For output of query, I just want a bool value: true if $cond evaluated to true, else false.
That's not a good way to implement up-votes and downvotes. Aside from the aggregation framework not being a mechanism for updating documents in any way, you seem to have gravitated towards thinking it may be a solution due to the logic you want to implement. But aggregate does not update.
What you want on your, well lets call it a "question" schema is a structure like this:
{
"_id": ObjectId("53f51a844ffa9b02cf01c074"),
"upvoted": [],
"downvoted": [],
"upvoteCount": 0,
"downvoteCount": 0
}
That is something that can work well with atomic updates and actually give you some stateful information about the object at the same time.
For the "upvoted" and "downvoted" arrays, we are going to consider that the "users" voting have a similar unique ObjectId value. So what we are going to do is $push or $pull from either array and also "increment/decrement" the counter values along with each of those operations.

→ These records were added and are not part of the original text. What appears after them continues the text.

-- pv_equiv track=rewrite | github.com/pypi-data/pypi-mirror-327 | packages/xi_covutils/xi_covutils-0.1.17.tar.gz/xi_covutils-0.1.17/xi_covutils/msa.py | _gapstrip_template
-- ===== SOURCE A (Python) =====
-- def _gapstrip_template(sequences, use_reference):
--     if use_reference:
--         template = [char == "-" for char in sequences[0]]
--     else:
--         templates = [[char == "-" for char in seq] for seq in sequences]
--         template = [True for _ in range(len(templates[0]))]
--         for temp in templates:
--             template = [x and y for x, y in zip(temp, template)]
--     return template
-- ===== SOURCE B (Python) =====
-- def _gapstrip_template(sequences, use_reference):
--     if use_reference:
--         return [char == "-" for char in sequences[0]]
--     return [all(char == "-" for char in col) for col in zip(*sequences)]
-- ===== Notes on version B (the rewrite author's own statement) =====
-- stated objective: idiomatic
-- what changed: The non-reference branch no longer builds one gap mask per row and folds them into a running AND template; it transposes the alignment with zip(*sequences) and reduces each column with all(), a single column-wise pass.
import Mathlib
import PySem

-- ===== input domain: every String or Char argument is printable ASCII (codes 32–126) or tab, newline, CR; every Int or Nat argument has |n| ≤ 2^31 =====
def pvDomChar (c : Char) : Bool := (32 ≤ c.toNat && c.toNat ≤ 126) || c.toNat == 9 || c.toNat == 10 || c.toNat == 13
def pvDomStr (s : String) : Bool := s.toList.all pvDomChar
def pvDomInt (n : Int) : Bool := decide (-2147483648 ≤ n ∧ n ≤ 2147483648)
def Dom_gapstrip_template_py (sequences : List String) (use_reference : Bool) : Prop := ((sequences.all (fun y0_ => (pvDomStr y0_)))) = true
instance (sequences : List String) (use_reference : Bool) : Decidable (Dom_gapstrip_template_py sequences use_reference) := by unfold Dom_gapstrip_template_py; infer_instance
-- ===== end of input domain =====

-- B replaces the row-mask fold of A by an idiomatic column-wise pass (zip(*sequences) + all);
-- same cost, different traversal.


-- ===== PORT A =====
-- literal transliteration of _gapstrip_template: per-row gap masks, all-True template, folded AND
def gapstrip_template_py (sequences : List String) (use_reference : Bool) : List Bool :=
  if use_reference then
    ((PySem.List.pyGet? sequences 0).getD "").toList.map (fun char => char == '-')
  else
    let templates := sequences.map (fun seq => seq.toList.map (fun char => char == '-'))
    let template := (List.range ((PySem.List.pyGet? templates 0).getD []).length).map (fun _ => true)
    templates.foldl (fun template temp => (temp.zip template).map (fun p => p.1 && p.2)) template

-- ===== PORT B =====
-- exact port of Python zip(*rows): list of columns, truncated to the shortest row
def pvZipStar (rows : List (List Char)) : List (List Char) :=
  match rows with
  | [] => []
  | [r] => r.map (fun c => [c])
  | r :: rs => (r.zip (pvZipStar rs)).map (fun p => p.1 :: p.2)

def gapstrip_template_py_alt (sequences : List String) (use_reference : Bool) : List Bool :=
  if use_reference then
    ((PySem.List.pyGet? sequences 0).getD "").toList.map (fun char => char == '-')
  else
    (pvZipStar (sequences.map String.toList)).map (fun col => col.all (fun char => char == '-'))

-- ===== PRECONDITION & SPEC =====
-- Pre_ excludes only the empty sequence list, on which A raises IndexError.
def Pre_gapstrip_template_py (sequences : List String) (use_reference : Bool) : Prop :=
  sequences ≠ []
instance (sequences : List String) (use_reference : Bool) : Decidable (Pre_gapstrip_template_py sequences use_reference) := by unfold Pre_gapstrip_template_py; infer_instance

def pvWitness_gapstrip_template_py : List String × Bool := (["a-b", "-ab"], false)

def Spec_gapstrip_template_py (sequences : List String) (use_reference : Bool) (out : List Bool) : Prop := out = gapstrip_template_py_alt sequences use_reference
instance (sequences : List String) (use_reference : Bool) (out : List Bool) : Decidable (Spec_gapstrip_template_py sequences use_reference out) := by unfold Spec_gapstrip_template_py; infer_instance

-- ===== CLAIM (what is proved, stated in full; the proofs are below) =====
def Claim_equal_gapstrip_template_py : Prop := ∀ (sequences : List String) (use_reference : Bool), Dom_gapstrip_template_py sequences use_reference → Pre_gapstrip_template_py sequences use_reference → Spec_gapstrip_template_py sequences use_reference (gapstrip_template_py sequences use_reference)


-- ===== LEMMAS AND PROOFS =====

-- pointwise AND on optional booleans: the value of one fold/zip step at a fixed index
def pvOb (x y : Option Bool) : Option Bool :=
  match x, y with
  | some a, some b => some (a && b)
  | _, _ => none

theorem pvOb_comm (x y : Option Bool) : pvOb x y = pvOb y x := by
  cases x <;> cases y <;> simp [pvOb, Bool.and_comm]

theorem pvOb_left_comm (x y z : Option Bool) : pvOb x (pvOb y z) = pvOb y (pvOb x z) := by
  cases x <;> cases y <;> cases z <;> simp [pvOb, Bool.and_left_comm]

theorem pvStep_getElem (t m : List Bool) (i : ℕ) :
    ((m.zip t).map (fun p => p.1 && p.2))[i]? = pvOb m[i]? t[i]? := by
  rw [List.zip, List.getElem?_map, List.getElem?_zipWith]
  cases m[i]? <;> cases t[i]? <;> simp [pvOb]

theorem pvFoldA_getElem (ms : List (List Bool)) (t : List Bool) (i : ℕ) :
    (List.foldl (fun template temp => (temp.zip template).map (fun p => p.1 && p.2)) t ms)[i]?
      = List.foldl (fun o m => pvOb m[i]? o) t[i]? ms := by
  induction ms generalizing t with
  | nil => rfl
  | cons m ms ih => simp only [List.foldl_cons, ih, pvStep_getElem]

theorem pvOb_assoc (x y z : Option Bool) : pvOb (pvOb x y) z = pvOb x (pvOb y z) := by
  cases x <;> cases y <;> cases z <;> simp [pvOb, Bool.and_assoc]

theorem pvFold_swap (l : List (List Bool)) (x y : Option Bool) (i : ℕ) :
    pvOb (List.foldl (fun o m => pvOb m[i]? o) x l) y
      = List.foldl (fun o m => pvOb m[i]? o) (pvOb x y) l := by
  induction l generalizing x with
  | nil => exact pvOb_comm x y ▸ rfl
  | cons m l ih => simp only [List.foldl_cons, ih, pvOb_assoc, pvOb_left_comm]

theorem pvB_getElem (r : List Char) (rs : List (List Char)) (i : ℕ) :
    ((pvZipStar (r :: rs)).map (fun col => col.all (fun char => char == '-')))[i]?
      = List.foldl (fun o m => pvOb m[i]? o)
          (r.map (fun char => char == '-'))[i]?
          (rs.map (fun s => s.map (fun char => char == '-'))) := by
  induction rs generalizing r with
  | nil =>
    simp only [pvZipStar, List.map_map, List.getElem?_map]
    cases r[i]? <;> simp
  | cons r2 rs ih =>
    have hz : ((pvZipStar (r :: r2 :: rs)).map (fun col => col.all (fun char => char == '-')))[i]?
        = pvOb (r.map (fun char => char == '-'))[i]?
            (((pvZipStar (r2 :: rs)).map (fun col => col.all (fun char => char == '-')))[i]?) := by
      show (((r.zip (pvZipStar (r2 :: rs))).map (fun p => p.1 :: p.2)).map
              (fun col => col.all (fun char => char == '-')))[i]? = _
      rw [List.map_map, List.zip]
      simp only [List.getElem?_map, List.getElem?_zipWith]
      cases r[i]? <;> cases (pvZipStar (r2 :: rs))[i]? <;> simp [pvOb]
    rw [hz, ih, List.map_cons, List.foldl_cons, pvOb_comm, pvFold_swap]

theorem gapstrip_template_py_eq (sequences : List String) (use_reference : Bool)
    (hpre : sequences ≠ []) :
    gapstrip_template_py sequences use_reference = gapstrip_template_py_alt sequences use_reference := by
  cases use_reference with
  | true => rfl
  | false =>
    obtain ⟨s0, rest, rfl⟩ := List.exists_cons_of_ne_nil hpre
    unfold gapstrip_template_py gapstrip_template_py_alt
    simp only [Bool.false_eq_true, if_false]
    apply List.ext_getElem?
    intro i
    rw [pvFoldA_getElem, List.map_cons, List.foldl_cons]
    -- initial template: same length as first mask, all true, so first step yields the first mask
    have ht : ((List.range ((PySem.List.pyGet? ((s0.toList.map (fun char => char == '-')) :: rest.map (fun seq => seq.toList.map (fun char => char == '-'))) 0).getD []).length).map (fun _ => true))[i]?
        = if i < (s0.toList.map (fun char => char == '-')).length then some true else none := by
      simp [PySem.List.pyGet?, PySem.List.pyIdx?, List.map_const', List.getElem?_replicate]
    rw [ht]
    have hinit : pvOb (s0.toList.map (fun char => char == '-'))[i]?
        (if i < (s0.toList.map (fun char => char == '-')).length then some true else none)
        = (s0.toList.map (fun char => char == '-'))[i]? := by
      by_cases h : i < (s0.toList.map (fun char => char == '-')).length
      · rw [List.getElem?_eq_getElem h]
        have h' : i < s0.length := by simpa using h
        simp [pvOb, h']
      · simp [List.getElem?_eq_none (Nat.le_of_not_lt h), pvOb]
    rw [hinit, List.map_cons, pvB_getElem, List.map_map]
    rfl

-- ===== VERDICT (by name: the statement is the Claim_ definition above) =====
theorem gapstrip_template_py_spec : Claim_equal_gapstrip_template_py := by
  intro sequences use_reference _ hpre
  unfold Spec_gapstrip_template_py
  exact gapstrip_template_py_eq sequences use_reference hpre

Here's how this works for an upvote:
db.questions.update(
{
"_id": ObjectId("53f51a844ffa9b02cf01c074"),
"upvoted": { "$ne": ObjectId("53f51c0a4ffa9b02cf01c075") }
"downvoted": ObjectId("53f51c0a4ffa9b02cf01c075")
},
{
"$push": { "upvoted": ObjectId("53f51c0a4ffa9b02cf01c075") },
"$inc": { "upvoteCount": 1, "downvoteCount": -1 },
"$pull": { "downvoted": ObjectId("53f51c0a4ffa9b02cf01c075") },
}
)
db.questions.update(
{
"_id": ObjectId("53f51a844ffa9b02cf01c074"),
"upvoted": { "$ne": ObjectId("53f51c0a4ffa9b02cf01c075") }
},
{
"$push": { "upvoted": ObjectId("53f51c0a4ffa9b02cf01c075") },
"$inc": { "upvoteCount": 1 },
}
)
Actually that's two operations, which you could do with the Bulk operations API as well (probably the best way really) but it has a point to it. The first statement will only match a document where the current user has a "downvote" recorded in the array. As it, we already "pushed" that user id value to the "downvotes" array. If it is not there then no update is made. But you both push and pull from respective arrays and also "increment/decrement" the counter fields at the same time.
With the second statement which will only match something where the first did not, you make a fair assessment that now you don't need to touch "downvotes" and just handle the upvote fields. In both cases the safe thing to do is make sure that the main condition is the current user id value is not present in the "upvoted" array.
For downvotes the fields are just reversed:
db.questions.update(
{
"_id": ObjectId("53f51a844ffa9b02cf01c074"),
"downvoted": { "$ne": ObjectId("53f51c0a4ffa9b02cf01c075") }
"upvoted": ObjectId("53f51c0a4ffa9b02cf01c075")
},
{
"$pull": { "upvoted": ObjectId("53f51c0a4ffa9b02cf01c075") },
"$inc": { "upvoteCount": -1, "downvoteCount": 1 },
"$push": { "downvoted": ObjectId("53f51c0a4ffa9b02cf01c075") },
}
)
db.questions.update(
{
"_id": ObjectId("53f51a844ffa9b02cf01c074"),
"downvoted": { "$ne": ObjectId("53f51c0a4ffa9b02cf01c075") }
},
{
"$push": { "downvoted": ObjectId("53f51c0a4ffa9b02cf01c075") },
"$inc": { "downvoteCount": 1 },
}
)
Naturally you can see the logical progression to simply cancelling any "upvote/downvote" for the user in question. Also you can be smart about it if you want and expose the information in your client to not only show if the current user have already "upvoted/downvoted" but also control click actions and eliminate unnecessary requests.